Available data ::

theorem loopA_go (x : List Char) (p : Nat) :
    ∀ k j, j ≤ p → p - j = k →
      loopA (x ++ '0' :: List.replicate p '1') j = (x ++ '1' :: List.replicate p '1', p) := by
  intro k
  induction k with
  | zero =>
    intro j hj hk
    have hjp : j = p := by omega
    subst hjp
    rw [loopA]
    have hlen : (x ++ '0' :: List.replicate j '1').length = x.length + j + 1 := by simp only [List.length_append, List.length_cons, List.length_replicate]; omega
    have hlt : j < (x ++ '0' :: List.replicate j '1').length := by omega
    have hidx : (x ++ '0' :: List.replicate j '1').length - 1 - j = x.length := by omega
    have hget : (x ++ '0' :: List.replicate j '1').getD x.length ' ' = '0' := by
      have : x.length < (x ++ '0' :: List.replicate j '1').length := by omega
      rw [List.getD_eq_getElem _ _ this]
      rw [List.getElem_append_right (by omega)]
      simp
    rw [if_pos hlt, hidx, hget, if_pos rfl]
    have hset : (x ++ '0' :: List.replicate j '1').set x.length '1'
        = x ++ '1' :: List.replicate j '1' := by
      rw [List.set_append]
      simp
    rw [hset]
  | succ k ih =>
    intro j hj hk
    have hjp : j < p := by omega
    rw [loopA]
    have hlen : (x ++ '0' :: List.replicate p '1').length = x.length + p + 1 := by simp only [List.length_append, List.length_cons, List.length_replicate]; omega
    have hlt : j < (x ++ '0' :: List.replicate p '1').length := by omega
    have hidx : (x ++ '0' :: List.replicate p '1').length - 1 - j = x.length + 1 + (p - 1 - j) := by
      omega
    have hget : (x ++ '0' :: List.replicate p '1').getD (x.length + 1 + (p - 1 - j)) ' ' = '1' := by
      have hin : x.length + 1 + (p - 1 - j) < (x ++ '0' :: List.replicate p '1').length := by omega
      rw [List.getD_eq_getElem _ _ hin]
      rw [List.getElem_append_right (by omega)]
      have : x.length + 1 + (p - 1 - j) - x.length = (p - 1 - j) + 1 := by omega
      simp only [this, List.getElem_cons_succ]
      exact List.getElem_replicate _
    rw [if_pos hlt, hidx, hget]
    have : ¬ ('1' : Char) = '0' := by decide
    rw [if_neg this]
    exact ih (j + 1) (by omega) (by omega)

theorem loopA_run (x : List Char) (p : Nat) :
    loopA (x ++ '0' :: List.replicate p '1') 0 = (x ++ '1' :: List.replicate p '1', p) :=
  loopA_go x p p 0 (Nat.zero_le p) rfl

-- value of the common answer: E p m = A's and B's output on n = 2^(p+1)m + 2^p - 1
def Eval : Nat → Nat → Nat
  | 0, m => 2 * m + 1
  | q + 1, m => 2 ^ (q + 2) * m + 2 ^ (q + 1) + (2 ^ q - 1)

theorem Eval_zero (m : Nat) : Eval 0 m = 2 * m + 1 := rfl

theorem Eval_succ (q m : Nat) : Eval (q + 1) m = 2 ^ (q + 2) * m + 2 ^ (q + 1) + (2 ^ q - 1) := rfl

theorem parse2_one_zero_rep (q : Nat) :
    parse2 ('1' :: '0' :: List.replicate q '1') = 2 ^ (q + 1) + (2 ^ q - 1) := by
  have : ('1' :: '0' :: List.replicate q '1') = ['1', '0'] ++ List.replicate q '1' := rfl
  rw [this, parse2_append, parse2_replicate]
  have h1 : (1:Nat) ≤ 2 ^ q := Nat.one_le_two_pow
  have : parse2 ['1', '0'] = 2 := rfl
  rw [this]
  simp only [List.length_replicate]
  have e1 : (2:Nat) ^ (q + 1) = 2 * 2 ^ q := by ring
  omega

theorem f_val (p m : Nat) :
    f ((2 ^ (p + 1) * m + (2 ^ p - 1) : Nat) : Int) = Int.ofNat (Eval p m) := by
  set n := 2 ^ (p + 1) * m + (2 ^ p - 1) with hn
  have htn : ((n : Int)).toNat = n := Int.toNat_natCast n
  have h1 : (1:Nat) ≤ 2 ^ p := Nat.one_le_two_pow
  by_cases hm : m = 0
  · subst hm
    by_cases hp : p = 0
    · subst hp
      have hz : n = 0 := by simp [hn]
      rw [hz, f]
      have hmem : ¬ ('0' ∉ (['0'] : List Char)) := by decide
      have hrun : loopA ['0'] 0 = (['1'], 0) := by
        have h' : (['0'] : List Char) = [] ++ '0' :: List.replicate 0 '1' := rfl
        rw [h', loopA_run]
        rfl
      simp [hrun, parse2, Eval]
    · -- n = 2^p - 1 > 0 : all-ones branch
      have hn0 : n ≠ 0 := by
        have : (2:Nat) ≤ 2 ^ p := by
          calc (2:Nat) = 2 ^ 1 := rfl
          _ ≤ 2 ^ p := Nat.pow_le_pow_right (by omega) (by omega)
        omega
      have hbits : bitsLE n = List.replicate p '1' := by
        rw [hn, bitsLE_decomp]; simp
      have hbin : binChars n = List.replicate p '1' := by
        rw [binChars_eq_reverse, hbits, List.reverse_replicate]
      rw [f]
      simp only [htn, if_neg hn0, hbin]
      have hmem : '0' ∉ List.replicate p '1' := by
        simp [List.mem_replicate]
      rw [if_pos hmem]
      have hdrop : (List.replicate p '1').drop 1 = List.replicate (p - 1) '1' := by
        rcases Nat.exists_eq_succ_of_ne_zero hp with ⟨q, hq⟩
        subst hq
        simp [List.replicate_succ]
      rw [hdrop, parse2_one_zero_rep]
      rcases Nat.exists_eq_succ_of_ne_zero hp with ⟨q, hq⟩
      subst hq
      simp only [Nat.succ_eq_add_one, Nat.add_sub_cancel]
      congr 1
      rw [Eval_succ]
      omega
  · -- m ≥ 1 : '0' occurs, the loop fires at i = p
    have hn0 : n ≠ 0 := by
      have : 2 ^ (p + 1) * m ≥ 2 := by
        have : (2:Nat) ≤ 2 ^ (p + 1) := by
          calc (2:Nat) = 2 ^ 1 := rfl
          _ ≤ 2 ^ (p + 1) := Nat.pow_le_pow_right (by omega) (by omega)
        calc (2:Nat) = 2 * 1 := rfl
        _ ≤ 2 ^ (p + 1) * m := Nat.mul_le_mul this (by omega)
      omega
    have hbits : bitsLE n = List.replicate p '1' ++ '0' :: bitsLE m := by
      rw [hn, bitsLE_decomp, if_neg hm]
    have hbin : binChars n = (bitsLE m).reverse ++ '0' :: List.replicate p '1' := by
      rw [binChars_eq_reverse, hbits, List.reverse_append, List.reverse_cons,
        List.reverse_replicate]
      simp
    have hparse_x : parse2 ((bitsLE m).reverse) = m := by
      rw [← binChars_eq_reverse, parse2_binChars]
    rw [f]
    simp only [htn, if_neg hn0, hbin]
    have hmem : '0' ∈ (bitsLE m).reverse ++ '0' :: List.replicate p '1' := by
      simp
    rw [if_neg (by simpa using hmem)]
    rw [loopA_run]
    set x := (bitsLE m).reverse with hx
    by_cases hp : p = 0
    · subst hp
      simp only [List.replicate_zero, gt_iff_lt, Nat.lt_irrefl, if_false]
      rw [parse2_append]
      simp only [hparse_x, List.length_cons, List.length_nil]
      have : parse2 ['1'] = 1 := rfl
      rw [this]
      rw [Eval_zero]
      congr 1
      ring
    · rw [if_pos (by omega : p > 0)]
      have hlen : (x ++ '1' :: List.replicate p '1').length = x.length + p + 1 := by simp only [List.length_append, List.length_cons, List.length_replicate]; omega
      have hidx : (x ++ '1' :: List.replicate p '1').length - p = x.length + 1 := by omega
      rcases Nat.exists_eq_succ_of_ne_zero hp with ⟨q, hq⟩
      have hset : (x ++ '1' :: List.replicate p '1').set (x.length + 1) '0'
          = x ++ '1' :: '0' :: List.replicate q '1' := by
        rw [List.set_append, if_neg (by omega)]
        have : x.length + 1 - x.length = 1 := by omega
        rw [this]
        subst hq
        simp [List.replicate_succ]
      rw [hidx, hset, parse2_append]
      have : parse2 ('1' :: '0' :: List.replicate q '1') = 2 ^ (q + 1) + (2 ^ q - 1) :=
        parse2_one_zero_rep q
      rw [this]
      simp only [hparse_x, List.length_cons, List.length_replicate]
      subst hq
      simp only [Nat.succ_eq_add_one]
      rw [Eval_succ]
      congr 1
      have h2 : (1:Nat) ≤ 2 ^ q := Nat.one_le_two_pow
      have e1 : (2:Nat) ^ (q + 1) = 2 * 2 ^ q := by ring
      have e2 : (2:Nat) ^ (q + 2) * m = m * 2 ^ (q + 1 + 1) := by ring
      omega

-- ---- B-side bit lemmas ----

theorem testBit_H (p : Nat) : ∀ k i, Nat.testBit (2 ^ p * k + (2 ^ p - 1)) i
    = if i < p then true else Nat.testBit k (i - p) := by
  induction p with
  | zero => intro k i; simp
  | succ p ih =>
    intro k i
    have h1 : (1:Nat) ≤ 2 ^ p := Nat.one_le_two_pow
    have e1 : (2:Nat) ^ (p + 1) = 2 * 2 ^ p := by ring
    have e2 : (2:Nat) ^ (p + 1) * k = 2 * (2 ^ p * k) := by ring
    have key : 2 ^ (p + 1) * k + (2 ^ (p + 1) - 1) = 2 * (2 ^ p * k + (2 ^ p - 1)) + 1 := by
      omega
    rw [key]
    cases i with
    | zero =>
      rw [Nat.testBit_zero, if_pos (Nat.zero_lt_succ p)]
      simp only [decide_eq_true_eq]
      omega
    | succ i =>
      rw [Nat.testBit_succ]
      have hd : (2 * (2 ^ p * k + (2 ^ p - 1)) + 1) / 2 = 2 ^ p * k + (2 ^ p - 1) := by omega
      rw [hd, ih k i]
      by_cases h : i < p
      · simp [h, Nat.succ_lt_succ h]
      · simp only [if_neg h, if_neg (by omega : ¬ i + 1 < p + 1)]
        congr 1
        omega

theorem testBit_G (p : Nat) : ∀ k i, Nat.testBit (2 ^ p * k) i
    = if i < p then false else Nat.testBit k (i - p) := by
  induction p with
  | zero => intro k i; simp
  | succ p ih =>
    intro k i
    have key : 2 ^ (p + 1) * k = 2 * (2 ^ p * k) := by ring
    rw [key]
    cases i with
    | zero =>
      rw [Nat.testBit_zero, if_pos (Nat.zero_lt_succ p)]
      simp only [decide_eq_false_iff_not]
      omega
    | succ i =>
      rw [Nat.testBit_succ]
      have hd : 2 * (2 ^ p * k) / 2 = 2 ^ p * k := by omega
      rw [hd, ih k i]
      by_cases h : i < p
      · simp [h, Nat.succ_lt_succ h]
      · simp only [if_neg h, if_neg (by omega : ¬ i + 1 < p + 1)]
        congr 1
        omega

Description of the task ::
Write out each line above that contains the word "exact".

Output ::
      exact List.getElem_replicate _
    exact ih (j + 1) (by omega) (by omega)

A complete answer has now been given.